Ms. Huth has said that she changed the timeline of her account in part because she only recently realized, as a result of documents put forward by Mr. Cosby, that the filming of the movie “Let’s Do It Again,” where she says they met, took place later than she had recalled.

The trial is expected that it will last two weeks. Ms. Huth is seeking damages from Mr. Cosby and is expected along with the friend who accompanied them to the Playboy Mansion to testify. Mr. Cosby has invoked the Fifth Amendment privilege against self incrimination and will not testify. Wyatt confirmed that he would not be present at the trial.

Ms. Huth requested a bench trial during pretrial hearings. However, the trial will be before a 12-person jury with at least 9 votes required for conviction.

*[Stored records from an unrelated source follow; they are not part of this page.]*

-- pv_equiv track=rewrite | github.com/JasonAskew/hoot | segment_intent_validator.py | _check_segment_compatibility
-- ===== SOURCE A (Python) =====
-- def _check_segment_compatibility(intent_name: str, segment_name: str) -> bool:
--     """Check compatibility based on naming patterns and business logic"""
--
--     # Pension-specific restrictions
--     if "pension" in segment_name.lower():
--         # Deposit funds not applicable to pension accounts
--         if "deposit_funds" in intent_name:
--             return False
--
--     # Public/unauthenticated channel restrictions
--     if any(pattern in segment_name.lower() for pattern in ["public", "bt_account_super"]):
--         # bt_account_super appears to be a basic/public segment requiring authentication
--         # Many secure functions require proper login/profile
--         restricted_intents = [
--             "deposit_funds", "withdrawal", "balance", "transactions",
--             "account_details", "personal_tax", "statements"
--         ]
--         if any(restricted in intent_name for restricted in restricted_intents):
--             return False
--
--     # Investment vs Super account restrictions
--     if "investment" in segment_name.lower():
--         super_only_intents = [
--             "rollover", "pension", "super_early", "centrelink",
--             "minimum_pension", "pension_payment"
--         ]
--         if any(super_intent in intent_name for super_intent in super_only_intents):
--             return False
--
--     return True
-- ===== SOURCE B (Python) =====
-- # Inverted index: keyed by intent marker -> segment patterns that forbid it,
-- # scanned intent-first with early return (rules merged per intent marker).
-- _FORBIDDEN_SEGMENTS_BY_INTENT = {
--     "deposit_funds":   ("pension", "public", "bt_account_super"),
--     "withdrawal":      ("public", "bt_account_super"),
--     "balance":         ("public", "bt_account_super"),
--     "transactions":    ("public", "bt_account_super"),
--     "account_details": ("public", "bt_account_super"),
--     "personal_tax":    ("public", "bt_account_super"),
--     "statements":      ("public", "bt_account_super"),
--     "rollover":        ("investment",),
--     "pension":         ("investment",),
--     "super_early":     ("investment",),
--     "centrelink":      ("investment",),
--     "minimum_pension": ("investment",),
--     "pension_payment": ("investment",),
-- }
--
-- def _check_segment_compatibility(intent_name: str, segment_name: str) -> bool:
--     seg = segment_name.lower()
--     for marker, seg_patterns in _FORBIDDEN_SEGMENTS_BY_INTENT.items():
--         if marker in intent_name:
--             if any(p in seg for p in seg_patterns):
--                 return False
--     return True
-- ===== Notes on version B (the rewrite author's own statement) =====
-- stated objective: alternative
-- what changed: Inverted the rule direction: instead of three segment-keyed if-blocks each scanning an intent list, B builds an index keyed by intent marker -> segment patterns that forbid it (rules merged per intent, e.g. deposit_funds gets pension+public+bt_account_super) and scans intent-first with early return.
import Mathlib
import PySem

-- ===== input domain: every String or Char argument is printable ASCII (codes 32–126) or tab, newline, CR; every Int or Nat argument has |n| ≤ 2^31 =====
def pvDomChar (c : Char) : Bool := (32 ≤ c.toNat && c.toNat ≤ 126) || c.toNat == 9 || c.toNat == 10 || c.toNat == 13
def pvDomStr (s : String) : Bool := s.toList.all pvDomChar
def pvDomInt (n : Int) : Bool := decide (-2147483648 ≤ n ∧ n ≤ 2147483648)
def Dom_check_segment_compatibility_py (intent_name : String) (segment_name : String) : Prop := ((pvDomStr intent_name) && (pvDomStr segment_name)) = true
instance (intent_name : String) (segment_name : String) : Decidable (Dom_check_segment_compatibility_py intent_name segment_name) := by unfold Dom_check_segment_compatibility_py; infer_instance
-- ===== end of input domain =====

-- B inverts A's rule direction: an index keyed by intent marker -> forbidding segment patterns,
-- scanned intent-first with early return (objective: alternative decomposition, same cost).
-- ===== PORT A =====
def check_segment_compatibility_py (intent_name : String) (segment_name : String) : Bool :=
  if PySem.Str.isIn "pension" (PySem.Str.lower segment_name) then
    if PySem.Str.isIn "deposit_funds" intent_name then false
    else pvAfterPension intent_name segment_name
  else pvAfterPension intent_name segment_name
where
  pvAfterPension (intent_name segment_name : String) : Bool :=
    if (["public", "bt_account_super"].any fun pattern => PySem.Str.isIn pattern (PySem.Str.lower segment_name)) then
      if (["deposit_funds", "withdrawal", "balance", "transactions",
           "account_details", "personal_tax", "statements"].any fun restricted =>
             PySem.Str.isIn restricted intent_name) then false
      else pvAfterPublic intent_name segment_name
    else pvAfterPublic intent_name segment_name
  pvAfterPublic (intent_name segment_name : String) : Bool :=
    if PySem.Str.isIn "investment" (PySem.Str.lower segment_name) then
      if (["rollover", "pension", "super_early", "centrelink",
           "minimum_pension", "pension_payment"].any fun super_intent =>
             PySem.Str.isIn super_intent intent_name) then false
      else true
    else true

-- ===== PORT B =====
-- _FORBIDDEN_SEGMENTS_BY_INTENT, in Python's dict insertion order
def pvForbiddenSegmentsByIntent : List (String × List String) :=
  [ ("deposit_funds",   ["pension", "public", "bt_account_super"]),
    ("withdrawal",      ["public", "bt_account_super"]),
    ("balance",         ["public", "bt_account_super"]),
    ("transactions",    ["public", "bt_account_super"]),
    ("account_details", ["public", "bt_account_super"]),
    ("personal_tax",    ["public", "bt_account_super"]),
    ("statements",      ["public", "bt_account_super"]),
    ("rollover",        ["investment"]),
    ("pension",         ["investment"]),
    ("super_early",     ["investment"]),
    ("centrelink",      ["investment"]),
    ("minimum_pension", ["investment"]),
    ("pension_payment", ["investment"]) ]

-- the for-loop over the dict items, with its early `return False`
def pvScanForbidden (intent_name : String) (seg : String) : List (String × List String) → Bool
  | [] => true
  | (marker, seg_patterns) :: rest =>
    if PySem.Str.isIn marker intent_name then
      if seg_patterns.any (fun p => PySem.Str.isIn p seg) then false
      else pvScanForbidden intent_name seg rest
    else pvScanForbidden intent_name seg rest

def check_segment_compatibility_py_alt (intent_name : String) (segment_name : String) : Bool :=
  let seg := PySem.Str.lower segment_name
  pvScanForbidden intent_name seg pvForbiddenSegmentsByIntent

-- ===== PRECONDITION & SPEC =====
def Spec_check_segment_compatibility_py (intent_name : String) (segment_name : String) (out : Bool) : Prop := out = check_segment_compatibility_py_alt intent_name segment_name
instance (intent_name : String) (segment_name : String) (out : Bool) : Decidable (Spec_check_segment_compatibility_py intent_name segment_name out) := by unfold Spec_check_segment_compatibility_py; infer_instance

-- ===== CLAIM (what is proved, stated in full; the proofs are below) =====
def Claim_equal_check_segment_compatibility_py : Prop := ∀ (intent_name : String) (segment_name : String), Dom_check_segment_compatibility_py intent_name segment_name → Spec_check_segment_compatibility_py intent_name segment_name (check_segment_compatibility_py intent_name segment_name)

-- ===== LEMMAS AND PROOFS =====
-- 'if guard: (if hit: return False); fall through' as one Bool formula
theorem pvGuard_eq (p d r : Bool) :
    (if p = true then (if d = true then false else r) else r) = (!(p && d) && r) := by
  cases p <;> cases d <;> cases r <;> rfl

-- the Boolean identity behind the rule inversion: a..d are the segment-pattern atoms
-- (pension, public, bt_account_super, investment in seg), e..q the intent-marker atoms
theorem pvRuleInversion (a b c d e f g h i j k l m n o p q : Bool) :
    (!(a && e) && (!((b || c) && (e || (f || (g || (h || (i || (j || k))))))) &&
      (!(d && (l || (m || (n || (o || (p || q)))))) && true))) =
    (!(e && (a || (b || c))) && (!(f && (b || c)) && (!(g && (b || c)) && (!(h && (b || c)) &&
      (!(i && (b || c)) && (!(j && (b || c)) && (!(k && (b || c)) && (!(l && d) && (!(m && d) &&
      (!(n && d) && (!(o && d) && (!(p && d) && (!(q && d) && true))))))))))))) := by
  cases a <;> cases b <;> cases c <;> cases d <;> simp [Bool.and_assoc, Bool.and_self_left]

-- ===== VERDICT (by name: the statement is the Claim_ definition above) =====
theorem check_segment_compatibility_py_spec : Claim_equal_check_segment_compatibility_py := by
  intro intent_name segment_name _
  unfold Spec_check_segment_compatibility_py
  simp only [check_segment_compatibility_py, check_segment_compatibility_py.pvAfterPension,
    check_segment_compatibility_py.pvAfterPublic, check_segment_compatibility_py_alt,
    pvForbiddenSegmentsByIntent, pvScanForbidden,
    List.any_cons, List.any_nil, Bool.or_false, pvGuard_eq]
  generalize PySem.Str.isIn "pension" (PySem.Str.lower segment_name) = a
  generalize PySem.Str.isIn "public" (PySem.Str.lower segment_name) = b
  generalize PySem.Str.isIn "bt_account_super" (PySem.Str.lower segment_name) = c
  generalize PySem.Str.isIn "investment" (PySem.Str.lower segment_name) = d
  generalize PySem.Str.isIn "deposit_funds" intent_name = e
  generalize PySem.Str.isIn "withdrawal" intent_name = f
  generalize PySem.Str.isIn "balance" intent_name = g
  generalize PySem.Str.isIn "transactions" intent_name = h
  generalize PySem.Str.isIn "account_details" intent_name = i
  generalize PySem.Str.isIn "personal_tax" intent_name = j
  generalize PySem.Str.isIn "statements" intent_name = k
  generalize PySem.Str.isIn "rollover" intent_name = l
  generalize PySem.Str.isIn "pension" intent_name = m
  generalize PySem.Str.isIn "super_early" intent_name = n
  generalize PySem.Str.isIn "centrelink" intent_name = o
  generalize PySem.Str.isIn "minimum_pension" intent_name = p
  generalize PySem.Str.isIn "pension_payment" intent_name = q
  exact pvRuleInversion a b c d e f g h i j k l m n o p q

Mr. Cosby settled the $3.4 million civil case Ms. Constand brought against his in 2006. The other civil cases were settled for undisclosed terms by the insurance carried on Mr. Cosby’s home policy, which provided “personal injury” coverage in a range of circumstances, including lawsuits that accused the policy holder of defamation.

Lili Bernard, an actor/visual artist who claimed that Mr. Cosby drugged and sexually assaulted her in Atlantic City, in 1990, when she had been 26 years old, filed the second civil case against him. The suit was filed by Lili Bernard, an actor and visual artist who claimed that Mr. Cosby drugged and sexually assaulted her in Atlantic City in 1990. This case is still in its infancy. New Jersey changed its laws regarding the statute of limitations in sexual assault cases in 2019. They extended the time limit for filing suits, and created a special window of two years for people to bring cases, regardless of when the alleged assaults occurred.